Open coreosbot opened 6 years ago
Comment by @bgilbert
The pause and reboot is symptomatic of an Ignition failure. When Ignition fails, it logs the error to the journal and system console, then periodically prompts you on console to press Enter for an emergency shell. If you don't press Enter within five minutes, the system reboots. If you're not seeing any of that, your system's primary console may be directed to the wrong place (VGA console instead of serial or vice versa). Ensure that your primary console is last in the list of console=
kernel command line options. If you do see the prompt, you can press Enter and then run journalctl --no-pager -t ignition
to dump the Ignition logs.
When I tried your config under qemu, I got:
Aug 11 04:20:17 localhost ignition[256]: disks: createPartitions: op(3): op(4): [failed] creating 2 partitions on "/dev_aliases/dev/sda": exit status 4: Cmd: "/sbin/sgdisk" "--new=1:0:+20971520" "--change-name=1:ETCD" "--new=2:0:+0" "--change-name=2:DOCKER" "/dev_aliases/dev/sda" Stdout: "Setting name!\npartNum is 0\nREALLY setting name!\nSetting name!\npartNum is 1\nREALLY setting name!\n" Stderr: "Could not create partition 1 from 34 to 20971553\nCould not create partition 2 from 34 to 2047\nError encountered; not saving changes.\n"

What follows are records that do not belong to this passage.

-- pv_equiv track=rewrite | github.com/Anthony-MPO-dev/PAA | Trabalho NP-Completo/src/trata_A_para_B.py | reduce_3CNF_to_Independent_Set
-- ===== SOURCE A (Python) =====
-- def reduce_3CNF_to_Independent_Set(clauses):
--     """
--     Reduz uma instância do problema 3CNF-SAT para uma instância do problema Independent Set.
--
--     Argumentos:
--     clauses -- Lista de cláusulas na forma de listas de literais.
--
--     Retorna:
--     Um grafo representado como um dicionário de adjacência, que é uma instância do problema Independent Set.
--
--
--     Funcionamento:
--
--         Inicialização do Grafo:
--
--         Exemplo : [['A', 'B', '¬C'], ['¬A', '¬B', 'C'], ['A', '¬B', 'C']]
--
--         Inicializamos um dicionário vazio para representar o grafo.
--         Iteração sobre as Cláusulas:
--
--         Iteramos sobre cada cláusula na lista de cláusulas.
--         Iteração sobre os Literais:
--
--         Para cada literal em cada cláusula, verificamos se ele já está presente como uma chave no grafo.
--         Para a primeira cláusula ['A', 'B', '¬C']:
--
--         'A', 'B' e '¬C' não estão presentes no grafo, então adicionamos esses literais como chaves e listas vazias como seus valores.
--         Para a segunda cláusula ['¬A', '¬B', 'C']:
--
--         '¬A', '¬B' e 'C' não estão presentes no grafo, então adicionamos esses literais como chaves e listas vazias como seus valores.
--         Para a terceira cláusula ['A', '¬B', 'C']:
--
--         'A', '¬B' e 'C' já estão presentes no grafo, então não fazemos nada.
--         Conexões entre Vértices:
--
--         Para cada par de literais diferentes na mesma cláusula, verificamos se há uma conexão entre os vértices correspondentes no grafo.
--         Para a primeira cláusula ['A', 'B', '¬C']:
--
--         Adicionamos conexões entre 'A' e 'B', 'A' e '¬C', e 'B' e '¬C' no grafo.
--         Para a segunda cláusula ['¬A', '¬B', 'C']:
--
--         Adicionamos conexões entre '¬A' e '¬B', '¬A' e 'C', e '¬B' e 'C' no grafo.
--         Para a terceira cláusula ['A', '¬B', 'C']:
--
--         Adicionamos conexões entre 'A' e '¬B', 'A' e 'C', e '¬B' e 'C' no grafo.
--         Resultado do Grafo:
--
--         O grafo resultante é {'A': ['B', '¬C', '¬B', 'C'], 'B': ['A', '¬C', '¬A', 'C'], '¬C': ['A', 'B', '¬A', '¬B'], '¬A': ['¬B', 'C'], '¬B': ['¬A', 'C'], 'C': ['¬A', '¬B', 'A', 'B']}. Cada literal na cláusula se tornou um vértice no grafo, e as conexões entre os literais na cláusula se tornaram arestas no grafo.
--
--
--     """
--     graph = {}
--
--     for clause in clauses:
--         for literal in clause:
--             if literal not in graph:
--                 graph[literal] = []
--
--             for other_literal in clause:
--                 if literal != other_literal:
--                     if other_literal not in graph[literal]:
--                         graph[literal].append(other_literal)
--
--     return graph
-- ===== SOURCE B (Python) =====
-- def reduce_3CNF_to_Independent_Set(clauses):
--     # Vertex-major construction: first collect the vertices (first-seen order),
--     # then build each vertex's neighbor list by one scan over all clauses.
--     keys = []
--     for clause in clauses:
--         for lit in clause:
--             if lit not in keys:
--                 keys.append(lit)
--     graph = {}
--     for v in keys:
--         nbrs = []
--         for clause in clauses:
--             if v in clause:
--                 for w in clause:
--                     if w != v and w not in nbrs:
--                         nbrs.append(w)
--         graph[v] = nbrs
--     return graph
-- ===== Notes on version B (the rewrite author's own statement) =====
-- stated objective: alternative
-- what changed: A builds the adjacency dict clause-major by in-place mutation (for each clause, for each literal, rescan the clause appending missing neighbors); B is vertex-major: it first collects the distinct literals in first-seen order, then builds each vertex's neighbor list independently by one deduplicating scan over all clauses containing it, and assembles the dict once at the end.
import Mathlib
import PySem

Ignition (and thus CT) currently doesn't have syntax for "create these partitions only if they don't exist". We should probably add support for this. As of the 2.1 Ignition spec, Ignition does have such syntax for filesystems ("wipeFilesystem": false
), for similar reasons: supporting multiple Ignition runs on PXE-booted systems (https://github.com/coreos/ignition/pull/351#issuecomment-292155836). Unfortunately that feature is not yet supported by CT.
Until then, I can think of two workarounds:
PXE-boot the machines once with a config that uses wipe_table
and lists both filesystems. On subsequent boots, don't list the partition table or the etcd
filesystem. This requires your DHCP server or Matchbox to know about the state of your machines.
Ignore Ignition's support for partitioning and creating filesystems. Instead, install a systemd service that does these things directly, including the appropriate conditional logic. Order it Before
the corresponding device and mount units. This is feasible in your case because you're not booting from the affected filesystems or repartitioning the boot disk.
Thanks for reporting, and I'm sorry I don't have a better answer for you at the moment.
Comment by @travisgroth
Thanks. Commentary:
I could have been clearer. I just never personally saw the failure screen. It would always reload the moment I stepped away.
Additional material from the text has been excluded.